Microlise sees “solid trading” during its first half as revenue and profitability grow

Microlise Group, the Nottingham-based provider of transport technology solutions to fleet operators, has hailed “solid trading” during its first half, in line with management expectations. In a half year update on trading for the six months to 30 June 2023, the businsss saw continued growth in revenue, recurring revenue, ARR and profitability.
As a result, revenue for the first half of the year is expected to show growth of 10% to £33.9m, up from £30.7m in the same period last year, with anticipated adjusted EBITDA growth of 4% to £4.5m, up from £4.3m. Microlise’s main growth driver in the period was increased demand from OEM customers, contributing to ARR growth of 11%, of which 10.2% represented organic growth, to £44.8m. New vehicle delays continued to slow down deliveries to direct customers resulting in an order backlog increase of 95%, which is expected to be delivered during the second half of the year as new vehicle lead times continue to improve.
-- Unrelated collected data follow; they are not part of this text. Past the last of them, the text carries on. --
-- pv_equiv track=rewrite | github.com/Satyansh-Raj/CloudLine-CSPM-for-AWS | backend/app/inventory/data_classifier.py | _highest_sensitivity
-- ===== SOURCE A (Python) =====
-- _SENSITIVITY_MAP: dict[str, str] = {
--     "pii": "critical",
--     "health": "critical",
--     "financial": "high",
--     "credentials": "high",
--     "analytics": "medium",
--     "media": "medium",
--     "logs": "low",
--     "config": "low",
--     "backups": "low",
-- }
--
-- _SENSITIVITY_ORDER: list[str] = [
--     "critical",
--     "high",
--     "medium",
--     "low",
--     "unknown",
-- ]
--
-- def _highest_sensitivity(
--     data_types: list[str],
-- ) -> str:
--     """Return the highest sensitivity across types."""
--     levels = [
--         _SENSITIVITY_MAP.get(t, "unknown")
--         for t in data_types
--     ]
--     for level in _SENSITIVITY_ORDER:
--         if level in levels:
--             return level
--     return "unknown"
-- ===== SOURCE B (Python) =====
-- _SENSITIVITY_MAP: dict[str, str] = {
--     "pii": "critical",
--     "health": "critical",
--     "financial": "high",
--     "credentials": "high",
--     "analytics": "medium",
--     "media": "medium",
--     "logs": "low",
--     "config": "low",
--     "backups": "low",
-- }
--
-- _SENSITIVITY_ORDER: list[str] = [
--     "critical",
--     "high",
--     "medium",
--     "low",
--     "unknown",
-- ]
--
--
-- def _highest_sensitivity(
--     data_types: list[str],
-- ) -> str:
--     """Return the highest sensitivity across types (single pass, min rank)."""
--     best = _SENSITIVITY_ORDER.index("unknown")
--     for t in data_types:
--         r = _SENSITIVITY_ORDER.index(_SENSITIVITY_MAP.get(t, "unknown"))
--         if r < best:
--             best = r
--     return _SENSITIVITY_ORDER[best]
-- ===== Notes on version B (the rewrite author's own statement) =====
-- stated objective: alternative
-- what changed: B replaces A's intermediate levels list plus a membership scan over the five-level priority list with a single accumulator pass over data_types that tracks the minimum sensitivity rank and indexes the order list once at the end.
import Mathlib
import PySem

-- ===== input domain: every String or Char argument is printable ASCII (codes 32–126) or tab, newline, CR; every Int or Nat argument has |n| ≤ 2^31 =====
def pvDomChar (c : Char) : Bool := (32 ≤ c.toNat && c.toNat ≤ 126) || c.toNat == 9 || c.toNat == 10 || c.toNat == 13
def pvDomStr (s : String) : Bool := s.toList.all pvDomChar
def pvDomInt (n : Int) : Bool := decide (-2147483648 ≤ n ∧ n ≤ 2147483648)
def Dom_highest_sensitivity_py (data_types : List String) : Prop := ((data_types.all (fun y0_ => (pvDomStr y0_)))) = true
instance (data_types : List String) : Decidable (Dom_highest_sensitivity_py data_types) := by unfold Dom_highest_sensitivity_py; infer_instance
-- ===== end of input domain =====

-- B replaces A's intermediate levels list + membership scan over the five-level order
-- by a single accumulator pass over data_types tracking the minimum sensitivity rank ("alternative", same O(n) cost).

-- ===== PORT A =====
def pvSensMap : PySem.Dict String String := PySem.Dict.ofList
  [("pii", "critical"), ("health", "critical"), ("financial", "high"),
   ("credentials", "high"), ("analytics", "medium"), ("media", "medium"),
   ("logs", "low"), ("config", "low"), ("backups", "low")]

def pvOrder : List String := ["critical", "high", "medium", "low", "unknown"]

-- the for-loop over _SENSITIVITY_ORDER with early return
def pvFirstIn (levels : List String) : List String → String
  | [] => "unknown"
  | x :: xs => if levels.contains x then x else pvFirstIn levels xs

def highest_sensitivity_py (data_types : List String) : String :=
  let levels := data_types.map (fun t => pvSensMap.getD t "unknown")
  pvFirstIn levels pvOrder

-- ===== PORT B =====
-- _SENSITIVITY_ORDER.index(...): the looked-up value is always a value of the map or "unknown",
-- hence always in pvOrder, so index? is always `some`; the `.getD 0` default is unreachable (exact).
def pvRank (t : String) : Nat :=
  (PySem.List.index? pvOrder (pvSensMap.getD t "unknown")).getD 0

def highest_sensitivity_py_alt (data_types : List String) : String :=
  let best := data_types.foldl
    (fun b t => let r := pvRank t; if r < b then r else b)
    ((PySem.List.index? pvOrder "unknown").getD 0)
  -- _SENSITIVITY_ORDER[best]: best ≤ 4 < len always, so List.getD is exact for this in-range index
  pvOrder.getD best "unknown"

-- ===== PRECONDITION & SPEC =====
def Spec_highest_sensitivity_py (data_types : List String) (out : String) : Prop := out = highest_sensitivity_py_alt data_types
instance (data_types : List String) (out : String) : Decidable (Spec_highest_sensitivity_py data_types out) := by unfold Spec_highest_sensitivity_py; infer_instance

-- ===== CLAIM (what is proved, stated in full; the proofs are below) =====
def Claim_equal_highest_sensitivity_py : Prop := ∀ (data_types : List String), Dom_highest_sensitivity_py data_types → Spec_highest_sensitivity_py data_types (highest_sensitivity_py data_types)

-- ===== LEMMAS AND PROOFS =====

-- every input string maps to one of the five levels, with its rank
lemma pvSens_cases (t : String) :
    (pvSensMap.getD t "unknown" = "critical" ∧ pvRank t = 0) ∨
    (pvSensMap.getD t "unknown" = "high" ∧ pvRank t = 1) ∨
    (pvSensMap.getD t "unknown" = "medium" ∧ pvRank t = 2) ∨
    (pvSensMap.getD t "unknown" = "low" ∧ pvRank t = 3) ∨
    (pvSensMap.getD t "unknown" = "unknown" ∧ pvRank t = 4) := by
  have hmap : pvSensMap = PySem.Dict.mk
      [("pii", "critical"), ("health", "critical"), ("financial", "high"),
       ("credentials", "high"), ("analytics", "medium"), ("media", "medium"),
       ("logs", "low"), ("config", "low"), ("backups", "low")] := by decide
  unfold pvRank
  rw [hmap]
  simp only [PySem.Dict.getD, PySem.Dict.get?_mk_cons]
  split_ifs <;> first | decide | (simp [PySem.Dict.get?]; decide)

def pvStep (b : Nat) (t : String) : Nat := let r := pvRank t; if r < b then r else b

lemma pvFold_le (l : List String) (b : Nat) : l.foldl pvStep b ≤ b := by
  induction l generalizing b with
  | nil => simp
  | cons x xs ih =>
    simp only [List.foldl_cons]
    refine le_trans (ih _) ?_
    simp only [pvStep]; split <;> omega

lemma pvFold_le_rank (l : List String) {t : String} (ht : t ∈ l) :
    ∀ b : Nat, l.foldl pvStep b ≤ pvRank t := by
  induction l with
  | nil => cases ht
  | cons x xs ih =>
    intro b
    simp only [List.foldl_cons]
    rcases List.mem_cons.mp ht with rfl | h
    · refine le_trans (pvFold_le _ _) ?_
      simp only [pvStep]; split <;> omega
    · exact ih h _

lemma pvFold_attain (l : List String) (b : Nat) :
    l.foldl pvStep b = b ∨ ∃ t ∈ l, pvRank t = l.foldl pvStep b := by
  induction l generalizing b with
  | nil => left; rfl
  | cons x xs ih =>
    simp only [List.foldl_cons]
    rcases ih (pvStep b x) with h | ⟨t, ht, hr⟩
    · rw [h]
      simp only [pvStep]
      split
      · right; exact ⟨x, List.mem_cons_self, rfl⟩
      · left; rfl
    · right; exact ⟨t, List.mem_cons_of_mem _ ht, hr⟩

-- membership in the levels list, rank-wise
lemma pvContains_iff (l : List String) (s : String) :
    ((l.map (fun t => pvSensMap.getD t "unknown")).contains s = true) ↔
    ∃ t ∈ l, pvSensMap.getD t "unknown" = s := by
  simp [List.mem_map]

lemma pvMain (l : List String) :
    pvFirstIn (l.map (fun t => pvSensMap.getD t "unknown")) pvOrder =
      pvOrder.getD (l.foldl pvStep 4) "unknown" := by
  set levels := l.map (fun t => pvSensMap.getD t "unknown") with hlev
  set m := l.foldl pvStep 4 with hm
  have hm4 : m ≤ 4 := pvFold_le l 4
  -- no element of l has rank below m
  have hlow : ∀ k, k < m → levels.contains (pvOrder.getD k "unknown") = false := by
    intro k hk
    by_contra h
    rw [Bool.not_eq_false, pvContains_iff] at h
    obtain ⟨t, ht, hs⟩ := h
    have hk4 : k ≤ 3 := by omega
    have hr : pvRank t = k := by
      rcases pvSens_cases t with ⟨h1, h2⟩ | ⟨h1, h2⟩ | ⟨h1, h2⟩ | ⟨h1, h2⟩ | ⟨h1, h2⟩ <;>
        rw [h1] at hs <;> rw [h2] <;> interval_cases k <;> revert hs <;> decide
    have := pvFold_le_rank l ht 4
    omega
  -- if m < 4 the minimum is attained, so level m is present
  have hhit : m < 4 → levels.contains (pvOrder.getD m "unknown") = true := by
    intro hlt
    rcases pvFold_attain l 4 with h | ⟨t, ht, hr⟩
    · omega
    · rw [pvContains_iff]
      refine ⟨t, ht, ?_⟩
      rw [← hm] at hr
      rcases pvSens_cases t with ⟨h1, h2⟩ | ⟨h1, h2⟩ | ⟨h1, h2⟩ | ⟨h1, h2⟩ | ⟨h1, h2⟩ <;>
        rw [h1] <;> rw [h2] at hr <;> rw [← hr] <;> decide
  interval_cases m
  · have h0 := hhit (by omega)
    simp [pvFirstIn, pvOrder] at h0 ⊢; simp [h0]
  · have h0 := hlow 0 (by omega); have h1 := hhit (by omega)
    simp [pvOrder] at h0 h1 ⊢; simp [pvFirstIn, h0, h1]
  · have h0 := hlow 0 (by omega); have h1 := hlow 1 (by omega); have h2 := hhit (by omega)
    simp [pvOrder] at h0 h1 h2 ⊢; simp [pvFirstIn, h0, h1, h2]
  · have h0 := hlow 0 (by omega); have h1 := hlow 1 (by omega)
    have h2 := hlow 2 (by omega); have h3 := hhit (by omega)
    simp [pvOrder] at h0 h1 h2 h3 ⊢; simp [pvFirstIn, h0, h1, h2, h3]
  · have h0 := hlow 0 (by omega); have h1 := hlow 1 (by omega)
    have h2 := hlow 2 (by omega); have h3 := hlow 3 (by omega)
    simp [pvOrder] at h0 h1 h2 h3 ⊢
    simp [pvFirstIn, h0, h1, h2, h3]

-- ===== VERDICT (by name: the statement is the Claim_ definition above) =====
theorem highest_sensitivity_py_spec : Claim_equal_highest_sensitivity_py := by
  intro l _
  unfold Spec_highest_sensitivity_py highest_sensitivity_py highest_sensitivity_py_alt
  have hinit : (PySem.List.index? pvOrder "unknown").getD 0 = 4 := by decide
  simp only [hinit]
  have hstep : (fun (b : Nat) (t : String) => let r := pvRank t; if r < b then r else b) = pvStep := rfl
  rw [hstep]
  exact pvMain l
The delays to delivery for direct customers, together with the investments made last year in product development, operations, and sales & marketing, impacted EBITDA margin in the first half, however this will normalise in H2 as the company delivers against its order book for direct sales.
The firm’s net cash at 30 June 2023 was £14.1m after a net cash spend of £2.86m on acquisitions during the period, including initial consideration of £1.86m for Vita Software and the final deferred consideration instalment of £1m in relation to the 2020 acquisition of Trutac.
New customer acquisition continued to be strong in the first half, with the group adding an additional 250 new customers, including Leeds-headquartered LF&E Refrigerated Transport, and Northern Ireland-based McCulla, both signing 6-year contracts.
Nadeem Raza, CEO, said: “We are very pleased with the performance of the group during H1, given the many challenges we have had to overcome. These have included supply chain issues and a shortage of new vehicles coming to market, both of which hampered our ability to deliver solutions, though not to secure sales, such that our order book is at a record level. “We enter the second half in a strong position. With supply chains improving coupled with the expectation that vehicle deliveries will also improve in H2, the Board are confident in the group’s continued successful growth.”